-- pv_equiv track=rewrite | github.com/Ashiq-am/Data-Structures-Algorithm | 1.Python Algorithms/8.Bitwise Algorithms/2.Intermediate/34.Check if bits of a number has count of consecutive set bits in increasing order/Example 1.py | findContinuous1
-- ===== SOURCE A (Python) =====
-- def findContinuous1(n):
--
-- 	# store the bit-pattern of n into
-- 	# bit bitset- bp
-- 	bp = list(bin(n))
--
-- 	bits = len(bp)
--
-- 	# set prev_count = 0 and curr_count = 0.
-- 	prev_count = 0
-- 	curr_count = 0
--
-- 	i = 0
-- 	while (i < bits):
-- 		if (bp[i] == '1'):
--
-- 			# increment current count of continuous-1
-- 			curr_count += 1
-- 			i += 1
--
-- 		# traverse all continuous-0
-- 		elif (bp[i - 1] == '0'):
-- 			i += 1
-- 			curr_count = 0
-- 			continue
--
-- 		# check prev_count and curr_count
-- 		# on encounter of first zero after
-- 		# continuous-1s
-- 		else:
-- 			if (curr_count < prev_count):
-- 				return 0
-- 			i += 1
-- 			prev_count = curr_count
-- 			curr_count = 0
--
-- 	# check for last sequence of continuous-1
-- 	if (prev_count > curr_count and (curr_count != 0)):
-- 		return 0
--
-- 	return 1
-- ===== SOURCE B (Python) =====
-- def findContinuous1(n):
--     # Collect the lengths of consecutive '1' runs in bin(n), then check
--     # that the list of run lengths is non-decreasing.
--     runs = []
--     cur = 0
--     for c in bin(n):
--         if c == '1':
--             cur += 1
--         else:
--             if cur > 0:
--                 runs.append(cur)
--             cur = 0
--     if cur > 0:
--         runs.append(cur)
--     for a, b in zip(runs, runs[1:]):
--         if b < a:
--             return 0
--     return 1
-- ===== Notes on version B (the rewrite author's own statement) =====
-- stated objective: simpler
-- what changed: Replaces the index-based while loop with prev/curr counters and a negative-index lookback by a single pass that collects the lengths of the runs of consecutive set bits, followed by a separate adjacent-pair non-decreasing check.
import Mathlib
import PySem

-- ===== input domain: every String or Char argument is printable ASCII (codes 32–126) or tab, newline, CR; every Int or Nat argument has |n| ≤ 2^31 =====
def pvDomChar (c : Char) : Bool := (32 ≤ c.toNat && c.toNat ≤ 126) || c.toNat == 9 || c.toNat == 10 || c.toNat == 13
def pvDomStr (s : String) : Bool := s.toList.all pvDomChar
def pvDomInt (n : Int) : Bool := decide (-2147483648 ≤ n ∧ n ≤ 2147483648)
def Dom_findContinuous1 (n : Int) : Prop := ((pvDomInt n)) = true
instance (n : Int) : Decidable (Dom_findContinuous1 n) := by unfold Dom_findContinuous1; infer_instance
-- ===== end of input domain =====

-- B replaces A's index-based while loop (prev/curr counters with a negative-index
-- lookback) by an explicit list of 1-run lengths plus a separate non-decreasing
-- check over adjacent pairs; same cost, simpler decomposition.


-- ===== PORT A =====
-- the while loop of A: state (prev_count, curr_count), index i over bp;
-- bp[i] and bp[i-1] via pyGetD (every index A uses is in range: 0 ≤ i < bits,
-- and i-1 = -1 only at i = 0, where Python wraps to the last element — pyGetD does too)
def pvGoA (bp : List Char) (bits : Int) (prev_count curr_count : Int) (i : Int) : Int :=
  if h : i < bits then
    if PySem.List.pyGetD bp i ' ' = '1' then
      pvGoA bp bits prev_count (curr_count + 1) (i + 1)
    else if PySem.List.pyGetD bp (i - 1) ' ' = '0' then
      pvGoA bp bits prev_count 0 (i + 1)
    else
      if curr_count < prev_count then 0
      else pvGoA bp bits curr_count 0 (i + 1)
  else
    if prev_count > curr_count ∧ curr_count ≠ 0 then 0 else 1
termination_by (bits - i).toNat
decreasing_by all_goals omega

def findContinuous1 (n : Int) : Int :=
  let bp := PySem.Int.toBinChars0b n   -- list(bin(n))
  let bits : Int := bp.length
  pvGoA bp bits 0 0 0

-- ===== PORT B =====
-- one pass over the chars of bin(n), collecting lengths of consecutive-'1' runs
def pvRunsB : List Char → Int → List Int
  | [], cur => if cur > 0 then [cur] else []
  | c :: cs, cur =>
    if c = '1' then pvRunsB cs (cur + 1)
    else if cur > 0 then cur :: pvRunsB cs 0 else pvRunsB cs 0

-- the zip(runs, runs[1:]) adjacent-pair check
def pvNondec : List Int → Int
  | a :: b :: rest => if b < a then 0 else pvNondec (b :: rest)
  | _ => 1

def findContinuous1_alt (n : Int) : Int :=
  pvNondec (pvRunsB (PySem.Int.toBinChars0b n) 0)

-- ===== PRECONDITION & SPEC =====
def Spec_findContinuous1 (n : Int) (out : Int) : Prop := out = findContinuous1_alt n
instance (n : Int) (out : Int) : Decidable (Spec_findContinuous1 n out) := by unfold Spec_findContinuous1; infer_instance

-- ===== CLAIM (what is proved, stated in full; the proofs are below) =====
def Claim_equal_findContinuous1 : Prop := ∀ (n : Int), Dom_findContinuous1 n → Spec_findContinuous1 n (findContinuous1 n)

-- ===== LEMMAS AND PROOFS =====

-- A's loop rephrased structurally: remaining chars, previous char, prev/curr counts
def pvLoopA : List Char → Char → Int → Int → Int
  | [], _, P, C => if P > C ∧ C ≠ 0 then 0 else 1
  | c :: cs, p, P, C =>
    if c = '1' then pvLoopA cs c P (C + 1)
    else if p = '0' then pvLoopA cs c P 0
    else if C < P then 0 else pvLoopA cs c C 0

-- the pair check with a pending previous run length
def pvChk : Int → List Int → Int
  | _, [] => 1
  | P, r :: rest => if r < P then 0 else pvChk r rest

lemma pvGoA_eq_loopA (bp : List Char) (m : Nat) :
    ∀ (k : Nat) (P C : Int), m = bp.length - k → k ≤ bp.length →
    pvGoA bp bp.length P C k = pvLoopA (bp.drop k) (PySem.List.pyGetD bp ((k : Int) - 1) ' ') P C := by
  induction m with
  | zero =>
    intro k P C hm hk
    have hk' : k = bp.length := by omega
    subst hk'
    rw [pvGoA]
    simp [pvLoopA]
  | succ m ih =>
    intro k P C hm hk
    have hklt : k < bp.length := by omega
    have hdrop : bp.drop k = bp[k] :: bp.drop (k + 1) := List.drop_eq_getElem_cons hklt
    have hget : PySem.List.pyGetD bp (k : Int) ' ' = bp[k] := PySem.List.pyGetD_ofNat bp k ' ' hklt
    have hcast : ((k : Int) + 1) = ((k + 1 : Nat) : Int) := by push_cast; ring
    have hget' : PySem.List.pyGetD bp (((k + 1 : Nat) : Int) - 1) ' ' = bp[k] := by
      rw [show (((k + 1 : Nat) : Int) - 1) = (k : Int) by push_cast; ring]; exact hget
    rw [pvGoA]
    rw [dif_pos (by exact_mod_cast hklt)]
    rw [hdrop, pvLoopA, hget]
    by_cases h1 : bp[k] = '1'
    · rw [if_pos h1, if_pos h1, hcast, ih (k + 1) P (C + 1) (by omega) (by omega), hget', h1]
    · rw [if_neg h1, if_neg h1]
      by_cases h0 : PySem.List.pyGetD bp ((k : Int) - 1) ' ' = '0'
      · rw [if_pos h0, if_pos h0, hcast, ih (k + 1) P 0 (by omega) (by omega), hget']
      · rw [if_neg h0, if_neg h0]
        by_cases hcp : C < P
        · rw [if_pos hcp, if_pos hcp]
        · rw [if_neg hcp, if_neg hcp, hcast, ih (k + 1) C 0 (by omega) (by omega), hget']

lemma pvLoopA_eq_chk :
    ∀ (cs : List Char) (p : Char) (P C : Int),
    (∀ c ∈ cs, c = '0' ∨ c = '1') → 0 ≤ C → 0 ≤ P →
    (p = '1' → 1 ≤ C) → (p ≠ '1' → C = 0) → (p ≠ '0' → p ≠ '1' → P = 0) →
    pvLoopA cs p P C = pvChk P (pvRunsB cs C) := by
  intro cs
  induction cs with
  | nil =>
    intro p P C _ hC hP _ _ _
    simp only [pvLoopA, pvRunsB]
    by_cases h : C = 0
    · subst h; simp [pvChk]
    · rw [if_pos (by omega : C > 0)]
      simp only [pvChk]
      by_cases hPC : C < P
      · rw [if_pos ⟨by omega, h⟩, if_pos hPC]
      · rw [if_neg (fun hh => hPC hh.1), if_neg hPC]
  | cons c cs ih =>
    intro p P C hbin hC hP h1 hn1 hn01
    have hcsbin : ∀ x ∈ cs, x = '0' ∨ x = '1' := fun x hx => hbin x (List.mem_cons_of_mem _ hx)
    by_cases hc1 : c = '1'
    · subst hc1
      simp only [pvLoopA, pvRunsB, if_pos]
      exact ih '1' P (C + 1) hcsbin (by omega) hP (fun _ => by omega)
        (fun h => absurd rfl h) (fun _ h => absurd rfl h)
    · have hc0 : c = '0' := by
        rcases hbin c List.mem_cons_self with h | h
        · exact h
        · exact absurd h hc1
      subst hc0
      simp only [pvLoopA, pvRunsB, Char.reduceEq, if_false]
      by_cases hp0 : p = '0'
      · have hC0 : C = 0 := hn1 (by rw [hp0]; decide)
        subst hC0
        rw [if_pos hp0, if_neg (by omega : ¬(0 : Int) > 0)]
        exact ih '0' P 0 hcsbin le_rfl hP (fun h => absurd h (by decide))
          (fun _ => rfl) (fun h _ => absurd rfl h)
      · rw [if_neg hp0]
        by_cases hCpos : 0 < C
        · rw [if_pos (by omega : C > 0)]
          simp only [pvChk]
          by_cases hlt : C < P
          · rw [if_pos hlt, if_pos hlt]
          · rw [if_neg hlt, if_neg hlt]
            exact ih '0' C 0 hcsbin le_rfl (by omega) (fun h => absurd h (by decide))
              (fun _ => rfl) (fun h _ => absurd rfl h)
        · have hC0 : C = 0 := by omega
          subst hC0
          have hP0 : P = 0 := by
            by_cases hp1 : p = '1'
            · exact absurd (h1 hp1) (by omega)
            · exact hn01 hp0 hp1
          subst hP0
          rw [if_neg (by omega : ¬(0 : Int) < 0), if_neg (by omega : ¬(0 : Int) > 0)]
          exact ih '0' 0 0 hcsbin le_rfl le_rfl (fun h => absurd h (by decide))
            (fun _ => rfl) (fun h _ => absurd rfl h)

lemma pvChk_eq_nondec : ∀ (rest : List Int) (a : Int), pvChk a rest = pvNondec (a :: rest) := by
  intro rest
  induction rest with
  | nil => intro a; simp [pvChk, pvNondec]
  | cons b r ih =>
    intro a
    rw [pvChk, pvNondec]
    by_cases h : b < a
    · rw [if_pos h, if_pos h]
    · rw [if_neg h, if_neg h, ih b]

lemma pvRunsB_pos : ∀ (cs : List Char) (C : Int), 0 ≤ C → ∀ r ∈ pvRunsB cs C, 1 ≤ r := by
  intro cs
  induction cs with
  | nil =>
    intro C hC r hr
    simp only [pvRunsB] at hr
    split at hr
    · simp at hr; omega
    · simp at hr
  | cons c cs ih =>
    intro C hC r hr
    simp only [pvRunsB] at hr
    split at hr
    · exact ih (C + 1) (by omega) r hr
    · split at hr
      · rcases List.mem_cons.mp hr with h | h
        · omega
        · exact ih 0 le_rfl r h
      · exact ih 0 le_rfl r hr

lemma pvChk_zero_eq_nondec (rs : List Int) (h : ∀ r ∈ rs, 1 ≤ r) : pvChk 0 rs = pvNondec rs := by
  cases rs with
  | nil => rfl
  | cons a rest =>
    rw [pvChk, if_neg (by have := h a List.mem_cons_self; omega)]
    exact pvChk_eq_nondec rest a

-- binary digit lists from Nat.toDigits 2
lemma toDigitsCore_two_bin : ∀ (fuel n : Nat) (ds : List Char),
    (∀ c ∈ ds, c = '0' ∨ c = '1') → ∀ c ∈ Nat.toDigitsCore 2 fuel n ds, c = '0' ∨ c = '1' := by
  intro fuel
  induction fuel with
  | zero => intro n ds hds; simpa [Nat.toDigitsCore] using hds
  | succ fuel ih =>
    intro n ds hds c hc
    have hd : (n % 2).digitChar = '0' ∨ (n % 2).digitChar = '1' := by
      have h2 : n % 2 = 0 ∨ n % 2 = 1 := by omega
      rcases h2 with h | h <;> simp [h, Nat.digitChar]
    simp only [Nat.toDigitsCore] at hc
    split at hc
    · rcases List.mem_cons.mp hc with h | h
      · subst h; exact hd
      · exact hds c h
    · refine ih (n / 2) _ ?_ c hc
      intro x hx
      rcases List.mem_cons.mp hx with h | h
      · subst h; exact hd
      · exact hds x h

lemma toDigitsCore_two_ne_nil : ∀ (fuel n : Nat) (ds : List Char),
    fuel ≠ 0 ∨ ds ≠ [] → Nat.toDigitsCore 2 fuel n ds ≠ [] := by
  intro fuel
  induction fuel with
  | zero => intro n ds h; simp only [Nat.toDigitsCore]; tauto
  | succ fuel ih =>
    intro n ds _
    simp only [Nat.toDigitsCore]
    split
    · simp
    · exact ih (n / 2) _ (Or.inr (by simp))

lemma toDigits_two_bin (m : Nat) : ∀ c ∈ Nat.toDigits 2 m, c = '0' ∨ c = '1' :=
  toDigitsCore_two_bin (m + 1) m [] (by simp)

lemma toDigits_two_ne_nil (m : Nat) : Nat.toDigits 2 m ≠ [] :=
  toDigitsCore_two_ne_nil (m + 1) m [] (Or.inl (by omega))

-- from the first digit onward, A's structural loop agrees with chk over the runs
lemma pvLoopA_digits (ds : List Char) (hbin : ∀ c ∈ ds, c = '0' ∨ c = '1') :
    pvLoopA ds 'b' 0 0 = pvChk 0 (pvRunsB ds 0) :=
  pvLoopA_eq_chk ds 'b' 0 0 hbin le_rfl le_rfl (by decide) (fun _ => rfl) (by decide)

-- the prefix steps of A's loop ("0b" or "-0b"), with p the last char of bp
lemma pvLoopA_prefix_pos (ds : List Char) (p : Char) (hp : p = '0' ∨ p = '1') :
    pvLoopA ('0' :: 'b' :: ds) p 0 0 = pvLoopA ds 'b' 0 0 := by
  rcases hp with h | h <;> subst h <;> simp [pvLoopA]

lemma pvLoopA_prefix_neg (ds : List Char) (p : Char) (hp : p = '0' ∨ p = '1') :
    pvLoopA ('-' :: '0' :: 'b' :: ds) p 0 0 = pvLoopA ds 'b' 0 0 := by
  rcases hp with h | h <;> subst h <;> simp [pvLoopA]

lemma pvRunsB_skip (c : Char) (cs : List Char) (h : c ≠ '1') :
    pvRunsB (c :: cs) 0 = pvRunsB cs 0 := by
  rw [pvRunsB, if_neg h, if_neg (by omega)]

lemma pv_main (pre ds : List Char) (hbin : ∀ c ∈ ds, c = '0' ∨ c = '1') (hds : ds ≠ [])
    (hpre : pre = ['0', 'b'] ∨ pre = ['-', '0', 'b']) :
    pvGoA (pre ++ ds) ((pre ++ ds).length : Int) 0 0 0 = pvNondec (pvRunsB (pre ++ ds) 0) := by
  have hne : pre ++ ds ≠ [] := by rcases hpre with h | h <;> subst h <;> simp
  have hlast : (pre ++ ds).getLast hne = '0' ∨ (pre ++ ds).getLast hne = '1' := by
    have : (pre ++ ds).getLast hne = ds.getLast hds := List.getLast_append_of_ne_nil hne hds
    rw [this]; exact hbin _ (List.getLast_mem hds)
  have hb := pvGoA_eq_loopA (pre ++ ds) (pre ++ ds).length 0 0 0 (by omega) (by omega)
  simp only [Nat.cast_zero] at hb
  rw [hb]
  have hg : PySem.List.pyGetD (pre ++ ds) ((0 : Int) - 1) ' ' = (pre ++ ds).getLast hne := by
    rw [show ((0 : Int) - 1) = -1 by ring]; exact PySem.List.pyGetD_neg_one _ _ hne
  rw [List.drop_zero, hg]
  have hposruns : ∀ r ∈ pvRunsB ds 0, 1 ≤ r := pvRunsB_pos ds 0 le_rfl
  rcases hpre with h | h <;> subst h
  · show pvLoopA ('0' :: 'b' :: ds) ((['0', 'b'] ++ ds).getLast hne) 0 0 =
      pvNondec (pvRunsB ('0' :: 'b' :: ds) 0)
    rw [pvLoopA_prefix_pos ds _ hlast, pvLoopA_digits ds hbin]
    rw [pvRunsB_skip '0' _ (by decide), pvRunsB_skip 'b' _ (by decide)]
    exact pvChk_zero_eq_nondec _ hposruns
  · show pvLoopA ('-' :: '0' :: 'b' :: ds) ((['-', '0', 'b'] ++ ds).getLast hne) 0 0 =
      pvNondec (pvRunsB ('-' :: '0' :: 'b' :: ds) 0)
    rw [pvLoopA_prefix_neg ds _ hlast, pvLoopA_digits ds hbin]
    rw [pvRunsB_skip '-' _ (by decide), pvRunsB_skip '0' _ (by decide),
        pvRunsB_skip 'b' _ (by decide)]
    exact pvChk_zero_eq_nondec _ hposruns

-- ===== VERDICT (by name: the statement is the Claim_ definition above) =====
theorem findContinuous1_spec : Claim_equal_findContinuous1 := by
  intro n _
  unfold Spec_findContinuous1 findContinuous1 findContinuous1_alt
  by_cases hn : n < 0
  · have hbp : PySem.Int.toBinChars0b n = ['-', '0', 'b'] ++ Nat.toDigits 2 n.natAbs := by
      simp [PySem.Int.toBinChars0b, hn]
    rw [hbp]
    exact pv_main _ _ (toDigits_two_bin _) (toDigits_two_ne_nil _) (Or.inr rfl)
  · have hbp : PySem.Int.toBinChars0b n = ['0', 'b'] ++ Nat.toDigits 2 n.toNat := by
      simp [PySem.Int.toBinChars0b, hn]
    rw [hbp]
    exact pv_main _ _ (toDigits_two_bin _) (toDigits_two_ne_nil _) (Or.inl rfl)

* [PROBLEM DETAILS]
Return all lines from the data above with "rest" in them.

* [RESULT]
  | a :: b :: rest => if b < a then 0 else pvNondec (b :: rest)
  | P, r :: rest => if r < P then 0 else pvChk r rest
lemma pvChk_eq_nondec : ∀ (rest : List Int) (a : Int), pvChk a rest = pvNondec (a :: rest) := by
  intro rest
  induction rest with
  | cons a rest =>
    exact pvChk_eq_nondec rest a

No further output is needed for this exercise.